One really good thing about the observatory, considering its relatively low height, is that there are very few large buildings nearby to block your view, so you can get a good view across the city. I think that is another one of the reasons why I like it, the perspective it offers is just little different to other observatories in the city (with the exception of Tower Hall Funabori).
Tokyo is often portrayed as a city that is filled with skyscrapers, while there are certainly a lot of them in Tokyo, but they are clustered in certain areas. I think this is easily noticeable from Bunkyo Civic Center. In one corner you'll see all the big buildings in Shinjuku, then across to the left will be more in Ikebukuro and from there all the way across to areas between Akihabara and Ochanomizu there are none.

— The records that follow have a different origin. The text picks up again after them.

-- pv_equiv track=rewrite | github.com/tarekfb/emi-processing | emi.py | find_next_occurrence
-- ===== SOURCE A (Python) =====
-- def find_next_occurrence(lines, start_string, target_string):
--     found_start = False
--     for line in lines:
--         if not found_start and start_string in line:
--             found_start = True
--         elif found_start:
--             if target_string in line:
--                 return line
--     return None
-- ===== SOURCE B (Python) =====
-- def find_next_occurrence(lines, start_string, target_string):
--     starts = [i for i, line in enumerate(lines) if start_string in line]
--     if not starts:
--         return None
--     first = starts[0]
--     after = [line for i, line in enumerate(lines) if first < i and target_string in line]
--     return after[0] if after else None
-- ===== Notes on version B (the rewrite author's own statement) =====
-- stated objective: alternative
-- what changed: Replaced A's stateful flag-driven scan by a declarative formulation: two enumerate-comprehensions collect all start indices and all target lines, and the result is the first target line whose index exceeds the first start index - index arithmetic instead of loop state.
import Mathlib
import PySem

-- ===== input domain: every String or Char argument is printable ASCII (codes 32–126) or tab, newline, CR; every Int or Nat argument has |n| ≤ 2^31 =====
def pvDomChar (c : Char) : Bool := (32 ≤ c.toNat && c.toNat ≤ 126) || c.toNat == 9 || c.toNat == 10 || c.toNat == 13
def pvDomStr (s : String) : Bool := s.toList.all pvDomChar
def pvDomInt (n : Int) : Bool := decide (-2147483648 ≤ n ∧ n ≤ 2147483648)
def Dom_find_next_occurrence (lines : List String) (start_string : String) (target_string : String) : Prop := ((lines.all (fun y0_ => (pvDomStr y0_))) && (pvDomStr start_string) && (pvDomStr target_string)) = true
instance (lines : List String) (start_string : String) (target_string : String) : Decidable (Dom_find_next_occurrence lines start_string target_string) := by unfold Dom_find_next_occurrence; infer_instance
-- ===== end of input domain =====

-- B replaces A's flag-driven scan by a declarative formulation: comprehensions over
-- enumerate(lines) collect start indices and target lines, combined by index comparison.

-- ===== PORT A =====
-- the for-loop of A with its `found_start` flag as explicit state
def fnoLoopA (start_string target_string : String) : List String → Bool → Option String
  | [], _ => none
  | line :: rest, found_start =>
    if !found_start && PySem.Str.isIn start_string line then
      fnoLoopA start_string target_string rest true
    else if found_start then
      if PySem.Str.isIn target_string line then some line
      else fnoLoopA start_string target_string rest found_start
    else fnoLoopA start_string target_string rest found_start

def find_next_occurrence (lines : List String) (start_string : String) (target_string : String) : Option String :=
  fnoLoopA start_string target_string lines false

-- ===== PORT B =====
-- starts = [i for i, line in enumerate(lines) if start_string in line]; if empty → None;
-- after  = [line for i, line in enumerate(lines) if first < i and target_string in line]
def find_next_occurrence_alt (lines : List String) (start_string : String) (target_string : String) : Option String :=
  let starts := ((PySem.List.enumerate lines).filter (fun p => PySem.Str.isIn start_string p.2)).map Prod.fst
  match starts with
  | [] => none
  | first :: _ =>
    let after := ((PySem.List.enumerate lines).filter (fun p => decide (first < p.1) && PySem.Str.isIn target_string p.2)).map Prod.snd
    match after with
    | [] => none
    | l :: _ => some l

-- ===== PRECONDITION & SPEC =====
def Spec_find_next_occurrence (lines : List String) (start_string : String) (target_string : String) (out : Option String) : Prop := out = find_next_occurrence_alt lines start_string target_string
instance (lines : List String) (start_string : String) (target_string : String) (out : Option String) : Decidable (Spec_find_next_occurrence lines start_string target_string out) := by unfold Spec_find_next_occurrence; infer_instance

-- ===== CLAIM =====
def Claim_equal_find_next_occurrence : Prop := ∀ (lines : List String) (start_string : String) (target_string : String), Dom_find_next_occurrence lines start_string target_string → Spec_find_next_occurrence lines start_string target_string (find_next_occurrence lines start_string target_string)

-- ===== LEMMAS AND PROOFS =====

-- every index in enumerate ls s exceeds t when t < s, so that conjunct of the filter is vacuous
theorem fno_filter_true (ts : String) (ls : List String) (s t : Int) (h : t < s) :
    (PySem.List.enumerate ls s).filter (fun p => decide (t < p.1) && PySem.Str.isIn ts p.2)
      = (PySem.List.enumerate ls s).filter (fun p => PySem.Str.isIn ts p.2) := by
  apply List.filter_congr
  intro p hp
  rcases (PySem.List.mem_enumerate_iff ls s p).1 hp with ⟨k, hk, rfl⟩
  have : t < s + (k : Int) := by omega
  simp [this]

-- A's loop with the flag set returns the first line containing the target
def fnoFirstTarget (ts : String) : List String → Option String
  | [] => none
  | l :: rest => if PySem.Str.isIn ts l then some l else fnoFirstTarget ts rest

theorem fnoLoopA_true (ss ts : String) (ls : List String) :
    fnoLoopA ss ts ls true = fnoFirstTarget ts ls := by
  induction ls with
  | nil => rfl
  | cons l rest ih => simp [fnoLoopA, fnoFirstTarget, ih]

theorem fno_search_eq (ts : String) (ls : List String) (s : Int) :
    (match ((PySem.List.enumerate ls s).filter (fun p => PySem.Str.isIn ts p.2)).map Prod.snd with
     | [] => (none : Option String)
     | l :: _ => some l) = fnoFirstTarget ts ls := by
  induction ls generalizing s with
  | nil => rfl
  | cons l rest ih =>
    by_cases h : PySem.Chars.isIn ts.toList l.toList = true
    · simp only [PySem.List.enumerate_cons, List.filter_cons]
      simp [h, fnoFirstTarget, PySem.Str.isIn]
    · simp only [PySem.List.enumerate_cons, List.filter_cons]
      simp only [h, if_neg, Bool.false_eq_true, not_false_eq_true,
        fnoFirstTarget, PySem.Str.isIn]
      exact ih (s+1)

-- main invariant: A's flag-false loop equals B's expression over enumerate with any offset
theorem fno_main (ss ts : String) (ls : List String) (s : Int) :
    fnoLoopA ss ts ls false =
      (match ((PySem.List.enumerate ls s).filter (fun p => PySem.Str.isIn ss p.2)).map Prod.fst with
       | [] => none
       | first :: _ =>
         match ((PySem.List.enumerate ls s).filter (fun p => decide (first < p.1) && PySem.Str.isIn ts p.2)).map Prod.snd with
         | [] => none
         | l :: _ => some l) := by
  induction ls generalizing s with
  | nil => rfl
  | cons l rest ih =>
    by_cases h : PySem.Str.isIn ss l = true
    · -- A sets the flag here; B's first = s, and the after-filter drops this line (¬ s < s)
      have h' : PySem.Chars.isIn ss.toList l.toList = true := by
        simpa [PySem.Str.isIn] using h
      have hA : fnoLoopA ss ts (l :: rest) false = fnoLoopA ss ts rest true := by
        simp [fnoLoopA, h']
      rw [hA, fnoLoopA_true]
      simp only [PySem.List.enumerate_cons, List.filter_cons]
      simp only [h, if_pos, List.map_cons]
      have hss : (decide ((s : Int) < (s, l).1) && PySem.Str.isIn ts (s, l).2) = false := by simp
      simp only [hss, if_neg, Bool.false_eq_true, not_false_eq_true]
      rw [fno_filter_true ts rest (s+1) s (by omega), fno_search_eq]
    · -- A keeps the flag unset; B drops this line from both filters
      have h' : PySem.Chars.isIn ss.toList l.toList = false := by
        simpa [PySem.Str.isIn] using h
      have hA : fnoLoopA ss ts (l :: rest) false = fnoLoopA ss ts rest false := by
        simp [fnoLoopA, h']
      rw [hA, ih (s+1)]
      simp only [PySem.List.enumerate_cons, List.filter_cons]
      have hss : PySem.Str.isIn ss (s, l).2 = false := by simpa using h
      simp only [hss, Bool.false_eq_true, not_false_eq_true, if_neg]
      cases hst : ((PySem.List.enumerate rest (s+1)).filter (fun p => PySem.Str.isIn ss p.2)).map Prod.fst with
      | nil => simp [hst]
      | cons first tl =>
        have hmem : ∃ p ∈ (PySem.List.enumerate rest (s+1)).filter (fun p => PySem.Str.isIn ss p.2), p.1 = first := by
          cases hq : (PySem.List.enumerate rest (s+1)).filter (fun p => PySem.Str.isIn ss p.2) with
          | nil => rw [hq] at hst; simp at hst
          | cons q ql =>
            refine ⟨q, by simp [hq], ?_⟩
            rw [hq] at hst; simp at hst; exact hst.1
        rcases hmem with ⟨p, hp, hp1⟩
        have hp' := List.mem_of_mem_filter hp
        rcases (PySem.List.mem_enumerate_iff rest (s+1) p).1 hp' with ⟨k, hk, hpe⟩
        have hfirst : (s : Int) + 1 ≤ first := by
          rw [← hp1, hpe]; simp
        have hdrop : (decide (first < (s, l).1) && PySem.Str.isIn ts (s, l).2) = false := by
          have : ¬ (first < s) := by omega
          simp [this]
        simp only [hst, hdrop, Bool.false_eq_true, not_false_eq_true, if_neg]

-- ===== VERDICT =====
theorem find_next_occurrence_spec : Claim_equal_find_next_occurrence := by
  intro lines ss ts _
  unfold Spec_find_next_occurrence find_next_occurrence find_next_occurrence_alt
  exact fno_main ss ts lines 0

If there any other faults I could find with this place is that the Civic Center is a bit far from most of Tokyo's major tourist sites, nothing within easy walking distance. The only places worth a visit, that I know, in the immediate area are Tokyo Dome, its amusement park and Koishikawa Korakuen Gardens.
The other flaw with the Civic center is that the observatory has only a 330' view due to there being a restaurant at the back of the floor. So if want an observatory with a 360` view, you'll need to go to places like Tokyo Tower, Skytree or the Tokyo Metropolitan Government building.
The Bunkyo Civic Center observatory isn't the perfect observatory, but it does have some great views, is rarely crowded and is completely free. I think it is definitely worth a visit. You can see its website here.
How to get to Bunkyo Civic Center
The closest station is Korakuen on the Marunouchi and Nanboku lines and it is just a one or two minute walk from either. From the Marunouchi line leave via exit 4a, and from the Nanboku line, leave from exit 5. Kasuga station on the Mita/Oedo lines is also very close, leave from that station via the, "Bunkyo Civic Center", exit.
Here is a Google map here to show you the way:
Bunkyo Civic Center is open from 9am to 8:30pm seven days a week. It closed on the third Sunday in May and over the New Year period, from December 29 to January 3.
If you liked this article, you might also enjoy:
Gotokuji - the home of Japan's maneki neko (or beckoning cats)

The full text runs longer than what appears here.